The pick up in growth was driven by consumption and exports, highlighting how the weaker yen since the election of Donald Trump as United States president last November has helped steady Japan's economy, especially the trade account.
Corporate capital spending, a key indicator watched closely by the government of Prime Minister Shinzo Abe, gained 0.2 percent, following a 1.9 percent gain in the previous quarter.
The latest reading nonetheless means Japan's economy has had its best string of gains since 2006, during the tenure of popular former prime minister Junichiro Koizumi.
Data out yesterday showed GDP rose at an annual rate of 2.2% in the three months to March, according to the country's Cabinet Office, marking five quarters of continuous output growth.

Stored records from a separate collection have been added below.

-- pv_equiv track=rewrite | github.com/melngr/aoc17 | solutions/day17.py | gen_spinlock
-- ===== SOURCE A (Python) =====
-- def gen_spinlock(step, moment):
--     c_buffer = [0]
--     curr = 0
--     for i in range(1, (moment + 1)):
--         pos = (curr + step) % len(c_buffer)
--         c_buffer.insert( (pos + 1), i )
--         curr = pos + 1
--
--     return c_buffer
-- ===== SOURCE B (Python) =====
-- def gen_spinlock(step, moment):
--     # Offline two-phase reconstruction: no list insertions during the walk.
--     # Phase 1: the insertion index of value i depends only on the buffer
--     # LENGTH (which is i), so every index is computed arithmetically.
--     ps = []
--     curr = 0
--     for i in range(1, moment + 1):
--         curr = (curr + step) % i + 1
--         ps.append(curr)
--     # Phase 2: fill a fixed array back to front.  Processing values in
--     # DESCENDING order, value i occupies the ps[i-1]-th still-free slot of
--     # the final array (later insertions cannot disturb that rank); 0 keeps
--     # the one remaining slot, which the initialisation already holds.
--     res = [0] * (len(ps) + 1)
--     free = list(range(len(ps) + 1))
--     i = len(ps)
--     for p in reversed(ps):
--         res[free.pop(p)] = i
--         i -= 1
--     return res
-- ===== Notes on version B (the rewrite author's own statement) =====
-- stated objective: alternative
-- what changed: B never builds the buffer by repeated insertion: phase 1 computes every insertion index purely arithmetically (the buffer length at step i is just i), and phase 2 reconstructs the final array offline by walking the recorded indices in reverse, placing each value into the k-th still-free slot of a preallocated array (reverse order-statistics fill), while A simulates the spinlock with list.insert on a growing buffer.
import Mathlib
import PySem

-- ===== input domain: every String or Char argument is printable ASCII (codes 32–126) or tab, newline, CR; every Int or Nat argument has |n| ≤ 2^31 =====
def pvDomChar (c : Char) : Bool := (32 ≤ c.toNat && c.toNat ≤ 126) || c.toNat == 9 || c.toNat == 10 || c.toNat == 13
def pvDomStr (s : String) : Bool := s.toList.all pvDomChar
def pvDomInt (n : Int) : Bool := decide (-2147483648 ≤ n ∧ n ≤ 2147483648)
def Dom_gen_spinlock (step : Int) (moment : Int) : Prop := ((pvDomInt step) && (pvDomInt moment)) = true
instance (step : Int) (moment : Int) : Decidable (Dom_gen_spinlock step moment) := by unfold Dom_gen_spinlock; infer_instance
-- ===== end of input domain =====

-- B replaces A's repeated list insertion by an offline two-phase reconstruction:
-- arithmetic insertion indices first, then a reverse free-slot fill of a fixed array.

-- ===== PORT A =====
-- c_buffer.insert(pos+1, i) with curr tracked; len(c_buffer) = i at iteration i.
def spinStepA (step : Int) (st : List Int × Int) (i : Int) : List Int × Int :=
  let pos := PySem.Int.mod (st.2 + step) (st.1.length : Int)
  (PySem.List.insert st.1 (pos + 1) i, pos + 1)

def gen_spinlock (step : Int) (moment : Int) : List Int :=
  ((PySem.List.pyRange 1 (moment + 1) 1).foldl (spinStepA step) ([0], 0)).1

-- ===== PORT B =====
-- phase 1: curr = (curr + step) % i + 1; ps.append(curr)
def spinStepP (step : Int) (st : Int × List Int) (i : Int) : Int × List Int :=
  let c := PySem.Int.mod (st.1 + step) i + 1
  (c, st.2 ++ [c])

-- phase 2 body: res[free.pop(p)] = i; i -= 1   (state = (i, res, free))
def spinStepF (st : Int × List Int × List Int) (p : Int) : Int × List Int × List Int :=
  match PySem.List.pop? st.2.2 p with
  | some (slot, fr) => (st.1 - 1, st.2.1.set slot.toNat st.1, fr)
      -- slot comes from list(range(..)), hence nonneg and in range: .set slot.toNat is exact
  | none => (st.1 - 1, st.2.1, st.2.2)  -- unreachable: Python would raise IndexError

def gen_spinlock_alt (step : Int) (moment : Int) : List Int :=
  let ps := ((PySem.List.pyRange 1 (moment + 1) 1).foldl (spinStepP step) (0, [])).2
  (ps.reverse.foldl spinStepF
    ((ps.length : Int), List.replicate (ps.length + 1) 0,
      PySem.List.pyRange 0 ((ps.length : Int) + 1) 1)).2.1

-- ===== PRECONDITION & SPEC =====
def Spec_gen_spinlock (step : Int) (moment : Int) (out : List Int) : Prop := out = gen_spinlock_alt step moment
instance (step : Int) (moment : Int) (out : List Int) : Decidable (Spec_gen_spinlock step moment out) := by unfold Spec_gen_spinlock; infer_instance

-- ===== CLAIM (what is proved, stated in full; the proofs are below) =====
def Claim_equal_gen_spinlock : Prop := ∀ (step : Int) (moment : Int), Dom_gen_spinlock step moment → Spec_gen_spinlock step moment (gen_spinlock step moment)

-- ===== LEMMAS AND PROOFS =====

-- the buffer obtained by inserting values i, i+1, … at positions ps into b
def buildIns : List Int → Int → List Int → List Int
  | [], _, b => b
  | p :: ps, i, b => buildIns ps (i + 1) (PySem.List.insert b p i)

theorem buildIns_length (ps : List Int) (i : Int) (b : List Int) :
    (buildIns ps i b).length = b.length + ps.length := by
  induction ps generalizing i b with
  | nil => simp [buildIns]
  | cons p ps ih => simp [buildIns, ih, PySem.List.length_insert]; omega

theorem buildIns_append (qs : List Int) (p : Int) (i : Int) (b : List Int) :
    buildIns (qs ++ [p]) i b
      = PySem.List.insert (buildIns qs i b) p (i + (qs.length : Int)) := by
  induction qs generalizing i b with
  | nil => simp [buildIns]
  | cons q qs ih =>
    simp only [List.cons_append, buildIns, ih]
    congr 1
    simp only [List.length_cons]
    push_cast
    ring

-- joint invariant of A's fold and B's phase-1 fold over range(1, n+1)
theorem phase_inv (step : Int) (n : Nat) :
    (((PySem.List.pyRange 1 ((n : Int) + 1) 1).foldl (spinStepA step) ([0], 0)).1
        = buildIns ((PySem.List.pyRange 1 ((n : Int) + 1) 1).foldl (spinStepP step) (0, [])).2 1 [0])
    ∧ ((PySem.List.pyRange 1 ((n : Int) + 1) 1).foldl (spinStepA step) ([0], 0)).2
        = ((PySem.List.pyRange 1 ((n : Int) + 1) 1).foldl (spinStepP step) (0, [])).1
    ∧ ((PySem.List.pyRange 1 ((n : Int) + 1) 1).foldl (spinStepP step) (0, [])).2.length = n
    ∧ ∀ j, j < n →
        1 ≤ ((PySem.List.pyRange 1 ((n : Int) + 1) 1).foldl (spinStepP step) (0, [])).2.getD j 0
        ∧ ((PySem.List.pyRange 1 ((n : Int) + 1) 1).foldl (spinStepP step) (0, [])).2.getD j 0 ≤ (j : Int) + 1 := by
  induction n with
  | zero =>
    refine ⟨?_, ?_, ?_, ?_⟩ <;> simp [buildIns]
  | succ n ih =>
    obtain ⟨h1, h2, h3, h4⟩ := ih
    have hr : PySem.List.pyRange 1 (((n : Nat) + 1 : Int) + 1) 1
        = PySem.List.pyRange 1 ((n : Int) + 1) 1 ++ [(n : Int) + 1] := by
      exact_mod_cast PySem.List.pyRange_one_succ_right (a := 1) (b := (n : Int) + 1) (by omega)
    push_cast
    rw [hr]
    simp only [List.foldl_append, List.foldl_cons, List.foldl_nil]
    set sA := (PySem.List.pyRange 1 ((n : Int) + 1) 1).foldl (spinStepA step) ([0], 0) with hsA
    set sP := (PySem.List.pyRange 1 ((n : Int) + 1) 1).foldl (spinStepP step) (0, []) with hsP
    have hlenA : ((sA.1.length : Int)) = (n : Int) + 1 := by
      have hlb : ([0] : List Int).length = 1 := rfl
      rw [h1, buildIns_length, h3, hlb]; push_cast; omega
    have hpos : (0 : Int) < (n : Int) + 1 := by positivity
    have hmn := PySem.Int.mod_nonneg (sP.1 + step) hpos
    have hml := PySem.Int.mod_lt (sP.1 + step) hpos
    simp only [spinStepA, spinStepP, h2, hlenA]
    refine ⟨?_, by first | rfl | trivial, ?_, ?_⟩
    · rw [h1, buildIns_append, h3]
      congr 1
      omega
    · rw [List.length_append, h3]
      rfl
    · intro j hj
      rcases Nat.lt_succ_iff_lt_or_eq.mp hj with hj' | hj'
      · have hjl : j < sP.2.length := by omega
        rw [List.getD_append _ _ _ _ hjl]
        exact h4 j hj'
      · have hjn : (j : Int) = (n : Int) := by exact_mod_cast hj'
        have hge : sP.2.length ≤ j := by omega
        rw [List.getD_append_right _ _ _ _ hge]
        have hz : j - sP.2.length = 0 := by omega
        rw [hz]
        simp only [List.getD_cons_zero]
        constructor <;> omega

-- getD after set, same / different index
theorem getD_set_self (l : List Int) (i : Nat) (v : Int) (h : i < l.length) :
    (l.set i v).getD i 0 = v := by
  simp [List.getD_eq_getElem?_getD, h]

theorem getD_set_ne (l : List Int) (i : Nat) (v : Int) (k : Nat) (h : k ≠ i) :
    (l.set i v).getD k 0 = l.getD k 0 := by
  simp [List.getD_eq_getElem?_getD, List.getElem?_set_ne (by omega : i ≠ k)]

-- in a duplicate-free list, the element at index pt does not survive erasing index pt
theorem nodup_not_mem_eraseIdx (F : List Nat) (pt : Nat) (h : pt < F.length) (hnd : F.Nodup) :
    F[pt] ∉ F.eraseIdx pt := by
  intro hm
  rw [List.mem_iff_getElem] at hm
  obtain ⟨j, hj, hje⟩ := hm
  rw [List.getElem_eraseIdx] at hje
  split_ifs at hje with hc
  · exact absurd (hnd.getElem_inj_iff.mp hje) (by omega)
  · exact absurd (hnd.getElem_inj_iff.mp hje) (by omega)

Mr Abe's grand plan to kick start the world's third largest economy, known as "Abenomics", was aimed at tackling almost two decades of stagnant growth and falling consumer prices.

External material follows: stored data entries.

-- ===== PORT B =====
def count_edit_retries_py_alt (tool_categories : List String) : Int :=
  let idxs : List Int :=
    (PySem.List.enumerate tool_categories).filterMap
      (fun p => if PySem.Set.contains pvWriteTools p.2 then some p.1 else none)
  ((idxs.zip (PySem.List.slice idxs (some 1) none)).countP
      (fun p => (PySem.List.slice tool_categories (some (p.1 + 1)) (some p.2)).contains "shell") : Nat)

-- ===== PRECONDITION & SPEC =====
def Spec_count_edit_retries_py (tool_categories : List String) (out : Int) : Prop := out = count_edit_retries_py_alt tool_categories
instance (tool_categories : List String) (out : Int) : Decidable (Spec_count_edit_retries_py tool_categories out) := by unfold Spec_count_edit_retries_py; infer_instance

-- ===== CLAIM (what is proved, stated in full; the proofs are below) =====
def Claim_equal_count_edit_retries_py : Prop := ∀ (tool_categories : List String), Dom_count_edit_retries_py tool_categories → Spec_count_edit_retries_py tool_categories (count_edit_retries_py tool_categories)

-- ===== LEMMAS AND PROOFS =====

-- abbreviations for the proofs
def pvIsE (c : String) : Bool := PySem.Set.contains pvWriteTools c

def pvStep (st : Bool × Bool × Int) (cat : String) : Bool × Bool × Int :=
  let st1 : Bool × Bool × Int :=
    if PySem.Set.contains pvWriteTools cat then (true, false, if st.2.1 then st.2.2 + 1 else st.2.2)
    else st
  if (cat == "shell") && st1.1 then (st1.1, true, st1.2.2) else st1

-- edit positions of the list, as naturals, structurally
def pvNatIdxs : List String → List Nat
  | [] => []
  | c :: l => if pvIsE c then 0 :: (pvNatIdxs l).map (· + 1) else (pvNatIdxs l).map (· + 1)

def pvGapP (tc : List String) (p : Nat × Nat) : Bool :=
  ((tc.drop (p.1 + 1)).take (p.2 - (p.1 + 1))).contains "shell"

def pvPcount (tc : List String) (ns : List Nat) : Int :=
  ((ns.zip ns.tail).countP (pvGapP tc) : Nat)

def pvBc (l : List String) : Int := pvPcount l (pvNatIdxs l)

-- A's fold after the first edit, structurally: s = "shell seen since last edit"
def pvF : Bool → List String → Int
  | _, [] => 0
  | s, c :: l => if pvIsE c then (if s then 1 else 0) + pvF false l else pvF (s || (c == "shell")) l

def pvG : List String → Int
  | [] => 0
  | c :: l => if pvIsE c then pvF false l else pvG l

def pvE (s : Bool) (l : List String) : Int :=
  if l.any pvIsE then
    (if s || (l.takeWhile (fun c => !pvIsE c)).contains "shell" then 1 else 0)
  else 0

theorem pvWriteTools_eq : pvWriteTools = ["file_write", "git_write"] := by rfl

theorem pvIsE_mem {c : String} (h : pvIsE c = true) : c = "file_write" ∨ c = "git_write" := by
  unfold pvIsE at h
  rw [pvWriteTools_eq] at h
  simp [PySem.Set.contains] at h
  exact h

theorem pvIsE_shell {c : String} (h : pvIsE c = true) : (c == "shell") = false := by
  rcases pvIsE_mem h with h | h <;> subst h <;> decide

theorem pvZip_tail_map {α β : Type} (f : α → β) (ns : List α) :
    ((ns.map f).zip (ns.map f).tail) = (ns.zip ns.tail).map (Prod.map f f) := by
  induction ns with
  | nil => rfl
  | cons a ns ih =>
    cases ns with
    | nil => rfl
    | cons b t =>
      simp only [List.map_cons, List.tail_cons, List.zip_cons_cons, List.map_cons, Prod.map] at *
      exact congrArg _ ih

theorem pvCountP_shift (c : String) (l : List String) (ns : List Nat) :
    List.countP (pvGapP (c :: l)) ((ns.map (· + 1)).zip (ns.map (· + 1)).tail)
      = List.countP (pvGapP l) (ns.zip ns.tail) := by
  rw [pvZip_tail_map, List.countP_map]
  apply List.countP_congr
  intro p _
  rcases p with ⟨a, b⟩
  simp only [Function.comp, Prod.map, pvGapP, List.drop_succ_cons]
  have : b + 1 - (a + 1 + 1) = b - (a + 1) := by omega
  rw [this]

theorem pvPcount_shift (c : String) (l : List String) (ns : List Nat) :
    pvPcount (c :: l) (ns.map (· + 1)) = pvPcount l ns := by
  unfold pvPcount
  rw [pvCountP_shift]

theorem pvNatIdxs_nil_iff (l : List String) : pvNatIdxs l = [] ↔ l.any pvIsE = false := by
  induction l with
  | nil => simp [pvNatIdxs]
  | cons c l ih =>
    by_cases h : pvIsE c = true
    · simp [pvNatIdxs, h]
    · simp only [Bool.not_eq_true] at h
      simp [pvNatIdxs, h, ih]

theorem pvNatIdxs_head (l : List String) (h : Nat) (t : List Nat) (hh : pvNatIdxs l = h :: t) :
    l.take h = l.takeWhile (fun c => !pvIsE c) := by
  induction l generalizing h t with
  | nil => exact absurd hh (by simp [pvNatIdxs])
  | cons c l ih =>
    by_cases hc : pvIsE c = true
    · rw [show pvNatIdxs (c :: l) = 0 :: (pvNatIdxs l).map (· + 1) from by simp [pvNatIdxs, hc]] at hh
      have h0 : h = 0 := by simpa using (congrArg (fun x => x.headD 0) hh).symm
      subst h0
      simp [hc]
    · simp only [Bool.not_eq_true] at hc
      rw [show pvNatIdxs (c :: l) = (pvNatIdxs l).map (· + 1) from by simp [pvNatIdxs, hc]] at hh
      cases hl : pvNatIdxs l with
      | nil => rw [hl] at hh; exact absurd hh (by simp)
      | cons h' t' =>
        rw [hl] at hh
        simp only [List.map_cons, List.cons.injEq] at hh
        have h1 : h = h' + 1 := hh.1.symm
        subst h1
        rw [List.take_succ_cons, List.takeWhile_cons]
        simp only [hc, Bool.not_false, if_true]
        rw [ih h' t' hl]

theorem pvBc_cons (c : String) (l : List String) :
    pvBc (c :: l) = if pvIsE c then pvE false l + pvBc l else pvBc l := by
  by_cases hc : pvIsE c = true
  · simp only [hc, if_true]
    unfold pvBc
    rw [show pvNatIdxs (c :: l) = 0 :: (pvNatIdxs l).map (· + 1) from by simp [pvNatIdxs, hc]]
    cases hns : pvNatIdxs l with
    | nil =>
      have hany : l.any pvIsE = false := (pvNatIdxs_nil_iff l).mp hns
      simp [pvPcount, pvE, hany]
    | cons h t =>
      have hany : l.any pvIsE = true := by
        by_contra hco
        simp only [Bool.not_eq_true] at hco
        rw [(pvNatIdxs_nil_iff l).mpr hco] at hns; simp at hns
      have htake : l.take h = l.takeWhile (fun c => !pvIsE c) := pvNatIdxs_head l h t hns
      unfold pvPcount
      simp only [List.map_cons, List.tail_cons, List.zip_cons_cons, List.countP_cons]
      rw [show ((h + 1) :: t.map (· + 1)) = (h :: t).map (· + 1) from by simp,
          show (t.map (· + 1)) = ((h :: t).map (· + 1)).tail from by simp]
      rw [pvCountP_shift c l (h :: t)]
      have hgap : pvGapP (c :: l) (0, h + 1)
          = (l.takeWhile (fun c => !pvIsE c)).contains "shell" := by
        simp [pvGapP, ← htake]
      simp only [pvE, hany, if_true, Bool.false_or, hgap, List.tail_cons]
      cases hsh : (l.takeWhile (fun c => !pvIsE c)).contains "shell" <;> simp [Int.add_comm]
  · simp only [Bool.not_eq_true] at hc
    simp only [hc, Bool.false_eq_true, if_false]
    unfold pvBc
    rw [show pvNatIdxs (c :: l) = (pvNatIdxs l).map (· + 1) from by simp [pvNatIdxs, hc]]
    exact pvPcount_shift c l (pvNatIdxs l)

theorem pvKey (l : List String) : ∀ s, pvF s l = pvE s l + pvBc l := by
  induction l with
  | nil => intro s; simp [pvF, pvE, pvBc, pvPcount, pvNatIdxs]
  | cons c l ih =>
    intro s
    by_cases hc : pvIsE c = true
    · have hsh := pvIsE_shell hc
      simp only [pvF, hc, if_true]
      rw [ih false, pvBc_cons]
      simp only [hc, if_true]
      have he : pvE s (c :: l) = if s then 1 else 0 := by
        simp [pvE, List.any_cons, hc]
      rw [he]
    · simp only [Bool.not_eq_true] at hc
      simp only [pvF, hc, Bool.false_eq_true, if_false]
      rw [ih (s || (c == "shell")), pvBc_cons]
      simp only [hc, Bool.false_eq_true, if_false]
      congr 1
      simp only [pvE, List.any_cons, hc, Bool.false_or, List.takeWhile_cons, Bool.not_false,
        if_true, List.contains_cons, Bool.or_assoc]
      by_cases h : c = "shell"
      · subst h; rfl
      · have h1 : ("shell" == c) = false := by simpa [beq_iff_eq] using (Ne.symm h)
        have h2 : (c == "shell") = false := by simpa [beq_iff_eq] using h
        rw [h1, h2]

theorem pvG_eq_Bc (l : List String) : pvG l = pvBc l := by
  induction l with
  | nil => simp [pvG, pvBc, pvPcount, pvNatIdxs]
  | cons c l ih =>
    by_cases hc : pvIsE c = true
    · simp only [pvG, hc, if_true, pvBc_cons]
      exact pvKey l false
    · simp only [Bool.not_eq_true] at hc
      simp only [pvG, hc, Bool.false_eq_true, if_false, pvBc_cons, ih]

-- A-side: the fold from the "seen an edit" state computes pvF
theorem pvFoldF (l : List String) : ∀ s r, (l.foldl pvStep (true, s, r)).2.2 = r + pvF s l := by
  induction l with
  | nil => intro s r; simp [pvF]
  | cons c l ih =>
    intro s r
    by_cases hc : PySem.Set.contains pvWriteTools c = true
    · have hE : pvIsE c = true := hc
      have hsh := pvIsE_shell hE
      simp only [List.foldl_cons, pvStep, hc, if_true, hsh, Bool.false_and,
        Bool.false_eq_true, if_false]
      rw [ih false (if s then r + 1 else r)]
      simp only [pvF, hE, if_true]
      cases s <;> simp only [if_true, if_false, Bool.false_eq_true] <;> ring
    · have hE : pvIsE c = false := by simpa [pvIsE] using hc
      simp only [List.foldl_cons, pvStep, hc, Bool.false_eq_true, if_false]
      by_cases hsh : (c == "shell") = true
      · simp only [hsh, Bool.true_and, if_true]
        rw [ih true r]
        simp [pvF, hE, hsh]
      · simp only [Bool.not_eq_true] at hsh
        simp only [hsh, Bool.false_and, Bool.false_eq_true, if_false]
        rw [ih s r]
        simp [pvF, hE, hsh]

theorem pvFoldG (l : List String) : ∀ r, (l.foldl pvStep (false, false, r)).2.2 = r + pvG l := by
  induction l with
  | nil => intro r; simp [pvG]
  | cons c l ih =>
    intro r
    by_cases hc : PySem.Set.contains pvWriteTools c = true
    · have hE : pvIsE c = true := hc
      have hsh := pvIsE_shell hE
      simp only [List.foldl_cons, pvStep, hc, if_true, hsh, Bool.false_and,
        Bool.false_eq_true, if_false]
      rw [pvFoldF l false r]
      simp [pvG, hE]
    · have hE : pvIsE c = false := by simpa [pvIsE] using hc
      simp only [List.foldl_cons, pvStep, hc, Bool.false_eq_true, if_false, Bool.and_false]
      rw [ih r]
      simp [pvG, hE]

The GDP data came as a relief to Abe and policymakers trying to encourage frugal Japanese consumers and companies to spend more and buttress economic growth.More news: 4 automakers agree to $553M settlement of Takata airbag claims
A weak yen has helped prop up the economy as it makes Japanese exports more competitive and inflates profits when overseas income is repatriated.
Still, the Bank of Japan and International Monetary Fund both recently lifted their projections for the country's growth rate.
Analysts said that the economy is enjoying comfortable growth driven by both domestic and external demand. That was ahead of market forecasts for an increase of 1.7%, and followed an upwardly-revised December quarter figure of 1.4%. Real wages also were losing ground, she said. "However we expect a slowdown in the second half of the year, ' he said".
"The Japanese economy probably won't grow dramatically, but it's not about to shrink either".
Japan has been struggling to defeat years of deflation and slow growth that followed the collapse of an equity and property market bubble in the early nineties.
That puts pressure on businesses, creating a cycle in which firms then cut back on expanding production, hiring new workers or boosting wages.